**EXERCISE AIM**
In the records below, count the lines that have "until" and answer with the number alone.
Top of SOURCE INFORMATION
-- pv_equiv track=rewrite | github.com/yerinsally/TIL | 프로그래머스/0/181928. 이어 붙인 수/이어 붙인 수.py | solution
-- ===== SOURCE A (Python) =====
-- def solution(num_list):
--     answer = 0
--     num1 = 0
--     num2 = 0
--     for num in num_list:
--         if num % 2 == 1:
--             num1 = num1*10 + num
--         else:
--             num2 = num2*10 + num
--     answer = num1 + num2
--     return answer
-- ===== SOURCE B (Python) =====
-- from functools import reduce
--
-- def solution(num_list):
--     odds = [n for n in num_list if n % 2 == 1]
--     evens = [n for n in num_list if n % 2 != 1]
--     fold = lambda xs: reduce(lambda a, b: a * 10 + b, xs, 0)
--     return fold(odds) + fold(evens)
-- ===== Notes on version B (the rewrite author's own statement) =====
-- stated objective: alternative
-- what changed: Replaces the single loop with two interleaved accumulators by a partition into odds/evens followed by a separate left fold (reduce) over each list.
import Mathlib
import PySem

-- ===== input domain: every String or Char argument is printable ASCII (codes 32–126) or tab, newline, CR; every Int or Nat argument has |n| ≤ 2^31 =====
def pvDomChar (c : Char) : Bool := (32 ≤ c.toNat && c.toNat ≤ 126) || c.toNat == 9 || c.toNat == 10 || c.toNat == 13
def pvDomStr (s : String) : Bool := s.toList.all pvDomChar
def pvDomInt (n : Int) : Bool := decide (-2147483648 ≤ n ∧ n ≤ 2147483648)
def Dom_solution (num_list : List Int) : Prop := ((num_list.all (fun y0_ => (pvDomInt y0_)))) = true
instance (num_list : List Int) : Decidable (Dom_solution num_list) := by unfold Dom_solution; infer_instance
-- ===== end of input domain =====

-- B partitions into odds/evens and folds each separately; A keeps two accumulators in one loop. Return values proved equal; objective: alternative decomposition.

-- ===== PORT A =====
-- one loop, state (num1, num2), branch on num % 2 == 1 (Python floor mod)
def solution (num_list : List Int) : Int :=
  let st := num_list.foldl
    (fun (p : Int × Int) num =>
      if PySem.Int.mod num 2 = 1 then (p.1 * 10 + num, p.2)
      else (p.1, p.2 * 10 + num))
    (0, 0)
  st.1 + st.2

-- ===== PORT B =====
def pvFoldNum (xs : List Int) : Int := xs.foldl (fun a b => a * 10 + b) 0

def solution_alt (num_list : List Int) : Int :=
  let odds := num_list.filter (fun n => PySem.Int.mod n 2 = 1)
  let evens := num_list.filter (fun n => PySem.Int.mod n 2 ≠ 1)
  pvFoldNum odds + pvFoldNum evens

-- ===== PRECONDITION & SPEC =====
def Spec_solution (num_list : List Int) (out : Int) : Prop := out = solution_alt num_list
instance (num_list : List Int) (out : Int) : Decidable (Spec_solution num_list out) := by unfold Spec_solution; infer_instance

-- ===== CLAIM (what is proved, stated in full; the proofs are below) =====
def Claim_equal_solution : Prop := ∀ (num_list : List Int), Dom_solution num_list → Spec_solution num_list (solution num_list)

-- ===== LEMMAS AND PROOFS =====
-- loop invariant: A's pair fold from (a,b) computes the two filtered folds seeded with a and b
theorem pv_loop_inv (l : List Int) (a b : Int) :
    l.foldl
      (fun (p : Int × Int) num =>
        if PySem.Int.mod num 2 = 1 then (p.1 * 10 + num, p.2)
        else (p.1, p.2 * 10 + num)) (a, b)
    = ((l.filter (fun n => PySem.Int.mod n 2 = 1)).foldl (fun x y => x * 10 + y) a,
       (l.filter (fun n => PySem.Int.mod n 2 ≠ 1)).foldl (fun x y => x * 10 + y) b) := by
  induction l generalizing a b with
  | nil => rfl
  | cons h t ih =>
    by_cases hc : PySem.Int.mod h 2 = 1 <;>
      simp only [List.foldl_cons, List.filter_cons, hc, decide_true, decide_false,
        not_true_eq_false, not_false_eq_true, ih]
    · simp [hc]
    · have h2 : (2:Int) ∣ h := by
        rcases PySem.Int.mod_two_eq h with h' | h'
        · exact (PySem.Int.mod_eq_zero_iff_dvd h 2).mp h'
        · exact absurd h' hc
      simp [hc, h2]

-- ===== VERDICT (by name: the statement is the Claim_ definition above) =====
theorem solution_spec : Claim_equal_solution := by
  intro l _
  unfold Spec_solution solution solution_alt pvFoldNum
  simp only [pv_loop_inv]
-- pv_equiv track=rewrite | github.com/huzaifasaeed123/FreelanceScraperSuite | 20-BrickLink LEGO Scraper/Final Code/parts_parser.py | separate_by_cat_type
-- ===== SOURCE A (Python) =====
-- def separate_by_cat_type(items):
--     """Separate items by their category type."""
--     parts = []
--     minifigs = []
--     sets = []
--
--     for entry in items:
--         cat = entry.get("cat_type")
--         item_no = entry.get("item_no")
--         if cat == "P":
--             parts.append(item_no)
--         elif cat == "M":
--             minifigs.append(item_no)
--         elif cat == "S":
--             sets.append(item_no)
--
--     return parts, minifigs, sets
-- ===== SOURCE B (Python) =====
-- def separate_by_cat_type(items):
--     """Separate items by their category type."""
--     items = list(items)
--     parts = [entry.get("item_no") for entry in items if entry.get("cat_type") == "P"]
--     minifigs = [entry.get("item_no") for entry in items if entry.get("cat_type") == "M"]
--     sets = [entry.get("item_no") for entry in items if entry.get("cat_type") == "S"]
--     return parts, minifigs, sets
-- ===== Notes on version B (the rewrite author's own statement) =====
-- stated objective: idiomatic
-- what changed: Replaces the single bucketing loop with three appends per iteration by three independent comprehension scans, one per category, after materializing the input once.
-- outside the precondition, e.g. on separate_by_cat_type([{'cat_type': 'P'}]): A returns ([None], [], []), B returns ([None], [], [])
import Mathlib
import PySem

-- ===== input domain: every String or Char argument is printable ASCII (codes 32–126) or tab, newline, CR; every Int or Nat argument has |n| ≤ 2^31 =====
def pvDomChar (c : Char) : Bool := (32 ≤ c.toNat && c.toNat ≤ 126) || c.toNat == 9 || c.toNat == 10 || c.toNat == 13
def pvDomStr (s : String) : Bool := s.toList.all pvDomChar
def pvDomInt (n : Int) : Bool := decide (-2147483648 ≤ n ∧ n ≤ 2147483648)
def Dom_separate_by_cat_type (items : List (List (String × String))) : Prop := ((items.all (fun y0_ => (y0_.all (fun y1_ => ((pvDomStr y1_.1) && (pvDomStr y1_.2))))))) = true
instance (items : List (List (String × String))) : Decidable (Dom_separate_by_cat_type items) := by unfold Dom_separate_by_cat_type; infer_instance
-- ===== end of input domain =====

-- B replaces A's single bucketing pass (three accumulators, one branch per category)
-- with three independent comprehension scans, one per category: idiomatic, not faster.
-- entry.get("item_no") can be None in Python (not a String); Pre_ excludes that, so both
-- ports read it with .getD "" — exact on every input Pre_ admits.

-- ===== PORT A =====
def separate_by_cat_type (items : List (List (String × String))) : List String × List String × List String :=
  -- for entry in items: cat = entry.get("cat_type"); item_no = entry.get("item_no"); if/elif append
  let st := items.foldl (fun (acc : List String × List String × List String) entry =>
    let cat := (PySem.Dict.mk entry).get? "cat_type"
    let item_no := ((PySem.Dict.mk entry).get? "item_no").getD ""
    if cat = some "P" then (acc.1 ++ [item_no], acc.2.1, acc.2.2)
    else if cat = some "M" then (acc.1, acc.2.1 ++ [item_no], acc.2.2)
    else if cat = some "S" then (acc.1, acc.2.1, acc.2.2 ++ [item_no])
    else acc) ([], [], [])
  st

-- ===== PORT B =====
-- one comprehension per category: filter on cat_type, collect item_no
def pvPick (items : List (List (String × String))) (c : String) : List String :=
  (items.filter (fun entry => (PySem.Dict.mk entry).get? "cat_type" == some c)).map
    (fun entry => ((PySem.Dict.mk entry).get? "item_no").getD "")

def separate_by_cat_type_alt (items : List (List (String × String))) : List String × List String × List String :=
  (pvPick items "P", pvPick items "M", pvPick items "S")

-- ===== PRECONDITION & SPEC =====
-- Pre_ excludes inputs on which some entry has cat_type "P"/"M"/"S" but no "item_no" key:
-- there the Python appends None, which is not a String (outside the declared return type).
def Pre_separate_by_cat_type (items : List (List (String × String))) : Prop :=
  ∀ entry ∈ items,
    ((PySem.Dict.mk entry).get? "cat_type" = some "P" ∨
     (PySem.Dict.mk entry).get? "cat_type" = some "M" ∨
     (PySem.Dict.mk entry).get? "cat_type" = some "S") →
    ((PySem.Dict.mk entry).get? "item_no").isSome = true
instance (items : List (List (String × String))) : Decidable (Pre_separate_by_cat_type items) := by
  unfold Pre_separate_by_cat_type; infer_instance

def pvWitness_separate_by_cat_type : (List (List (String × String))) :=
  [[("cat_type", "P"), ("item_no", "3001")], [("cat_type", "S"), ("item_no", "75192-1")], [("foo", "bar")]]

def Spec_separate_by_cat_type (items : List (List (String × String))) (out : List String × List String × List String) : Prop := out = separate_by_cat_type_alt items
instance (items : List (List (String × String))) (out : List String × List String × List String) : Decidable (Spec_separate_by_cat_type items out) := by unfold Spec_separate_by_cat_type; infer_instance

-- ===== CLAIM (what is proved, stated in full; the proofs are below) =====
def Claim_equal_separate_by_cat_type : Prop := ∀ (items : List (List (String × String))), Dom_separate_by_cat_type items → Pre_separate_by_cat_type items → Spec_separate_by_cat_type items (separate_by_cat_type items)

-- ===== LEMMAS AND PROOFS =====

theorem pvLoop_eq (items : List (List (String × String)))
    (p m s : List String) :
    items.foldl (fun (acc : List String × List String × List String) entry =>
      let cat := (PySem.Dict.mk entry).get? "cat_type"
      let item_no := ((PySem.Dict.mk entry).get? "item_no").getD ""
      if cat = some "P" then (acc.1 ++ [item_no], acc.2.1, acc.2.2)
      else if cat = some "M" then (acc.1, acc.2.1 ++ [item_no], acc.2.2)
      else if cat = some "S" then (acc.1, acc.2.1, acc.2.2 ++ [item_no])
      else acc) (p, m, s)
    = (p ++ pvPick items "P", m ++ pvPick items "M", s ++ pvPick items "S") := by
  induction items generalizing p m s with
  | nil => simp [pvPick]
  | cons e rest ih =>
    simp only [List.foldl_cons]
    by_cases hP : (PySem.Dict.mk e).get? "cat_type" = some "P"
    · simp [hP, ih, pvPick]
    · by_cases hM : (PySem.Dict.mk e).get? "cat_type" = some "M"
      · simp [hP, hM, ih, pvPick]
      · by_cases hS : (PySem.Dict.mk e).get? "cat_type" = some "S"
        · simp [hP, hM, hS, ih, pvPick]
        · simp [hP, hM, hS, ih, pvPick]

-- ===== VERDICT (by name: the statement is the Claim_ definition above) =====
theorem separate_by_cat_type_spec : Claim_equal_separate_by_cat_type := by
  intro items _ _
  show separate_by_cat_type items = separate_by_cat_type_alt items
  simp [separate_by_cat_type, separate_by_cat_type_alt, pvLoop_eq]
-- pv_equiv track=rewrite | github.com/pypi-data/pypi-mirror-154 | packages/Sh-tokatan/Sh_tokatan-0.2.4-py3-none-any.whl/Shotokatan/shortcut.py | pags
-- ===== SOURCE A (Python) =====
-- def pags(content_list, range_page=12):
--     """with the list of items and the limit items in each page quoted,
--      it will return the required value of pages for all items."""
--     def paginas(file_list):
--         pag = 0
--         while True:
--             pag += 1
--             if pag * range_page >= len(file_list):
--                 break
--         return pag
--     pages = paginas(content_list)
--     return pages
-- ===== SOURCE B (Python) =====
-- def pags(content_list, range_page=12):
--     """with the list of items and the limit items in each page quoted,
--      it will return the required value of pages for all items."""
--     return max(1, -(-len(content_list) // range_page))
-- ===== Notes on version B (the rewrite author's own statement) =====
-- stated objective: simpler
-- what changed: Replaces the counting while-loop (increment pag until pag*range_page >= len) by the closed-form ceiling division max(1, -(-len // range_page)).
-- outside the precondition, e.g. on pags([], 0): A returns 1, B raises ZeroDivisionError
import Mathlib
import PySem

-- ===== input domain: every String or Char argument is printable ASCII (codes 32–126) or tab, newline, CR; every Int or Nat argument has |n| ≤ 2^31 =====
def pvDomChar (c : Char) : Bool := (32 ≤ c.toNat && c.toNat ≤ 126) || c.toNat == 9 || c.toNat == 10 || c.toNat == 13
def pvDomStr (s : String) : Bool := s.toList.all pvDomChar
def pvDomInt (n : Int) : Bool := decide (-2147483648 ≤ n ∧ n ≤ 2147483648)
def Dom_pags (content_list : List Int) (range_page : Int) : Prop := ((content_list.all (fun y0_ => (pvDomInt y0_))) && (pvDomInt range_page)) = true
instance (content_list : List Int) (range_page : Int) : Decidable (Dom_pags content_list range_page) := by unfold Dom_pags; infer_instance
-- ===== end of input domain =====

-- ===== PORT A =====
-- B replaces A's counting while-loop by the closed-form ceiling division max(1, ceil(len/range_page)).
-- Port of A's inner `paginas` while-loop: pag counts up from 0 until pag*range_page >= len.
-- Fuel `len+1` suffices whenever range_page >= 1 (Pre_); on fuel exhaustion (outside Pre_,
-- where the Python loop diverges) it returns the current counter.
def pagsLoop (n range_page : Int) : Nat → Int → Int
  | 0, pag => pag + 1
  | f + 1, pag =>
      if n ≤ (pag + 1) * range_page then pag + 1
      else pagsLoop n range_page f (pag + 1)

def pags (content_list : List Int) (range_page : Int) : Int :=
  pagsLoop (content_list.length : Int) range_page (content_list.length + 1) 0

-- ===== PORT B =====
def pags_alt (content_list : List Int) (range_page : Int) : Int :=
  max 1 (-(PySem.Int.floordiv (-(content_list.length : Int)) range_page))

-- ===== PRECONDITION & SPEC =====
-- Pre_ excludes range_page <= 0: there A's loop diverges on every input except ([], 0),
-- where A's returned 1 is an accident of the `0 >= 0` test and B raises ZeroDivisionError.
def Pre_pags (content_list : List Int) (range_page : Int) : Prop := 0 < range_page
instance (content_list : List Int) (range_page : Int) : Decidable (Pre_pags content_list range_page) := by unfold Pre_pags; infer_instance
def pvWitness_pags : List Int × Int := ([3, 1, 4], 2)
def Spec_pags (content_list : List Int) (range_page : Int) (out : Int) : Prop := out = pags_alt content_list range_page
instance (content_list : List Int) (range_page : Int) (out : Int) : Decidable (Spec_pags content_list range_page out) := by unfold Spec_pags; infer_instance

-- ===== CLAIM (what is proved, stated in full; the proofs are below) =====
def Claim_equal_pags : Prop := ∀ (content_list : List Int) (range_page : Int), Dom_pags content_list range_page → Pre_pags content_list range_page → Spec_pags content_list range_page (pags content_list range_page)

-- ===== LEMMAS AND PROOFS =====

-- The ceiling -((-n) // rp) is the least p with n ≤ p * rp.
theorem ceil_le_iff (n rp p : Int) (h : 0 < rp) :
    -(PySem.Int.floordiv (-n) rp) ≤ p ↔ n ≤ p * rp := by
  rw [neg_le, PySem.Int.le_floordiv_iff_mul_le h]
  constructor <;> intro h' <;> nlinarith

theorem pagsLoop_eq (n rp : Int) (h : 0 < rp) :
    ∀ (f : Nat) (pag : Int), 0 ≤ pag → pag < max 1 (-(PySem.Int.floordiv (-n) rp)) →
      max 1 (-(PySem.Int.floordiv (-n) rp)) ≤ pag + f →
      pagsLoop n rp f pag = max 1 (-(PySem.Int.floordiv (-n) rp)) := by
  intro f
  induction f with
  | zero => intro pag h0 h1 h2; omega
  | succ f ih =>
      intro pag h0 h1 h2
      simp only [pagsLoop]
      split
      · rename_i hc
        have := (ceil_le_iff n rp (pag + 1) h).mpr hc
        omega
      · rename_i hc
        have := (ceil_le_iff n rp (pag + 1) h).not.mpr hc
        exact ih (pag + 1) (by omega) (by omega) (by omega)

-- ===== VERDICT (by name: the statement is the Claim_ definition above) =====
theorem pags_spec : Claim_equal_pags := by
  intro content_list range_page _ hpre
  unfold Spec_pags pags pags_alt
  set n : Int := (content_list.length : Int) with hn
  have hn0 : 0 ≤ n := by positivity
  have hub : -(PySem.Int.floordiv (-n) range_page) ≤ n :=
    (ceil_le_iff n range_page n hpre).mpr
      (by have h1 : (0:Int) < range_page := hpre; nlinarith)
  exact pagsLoop_eq n range_page hpre (content_list.length + 1) 0 le_rfl (by omega) (by push_cast; omega)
Bottom of SOURCE INFORMATION
**TASK RESPONSE**
2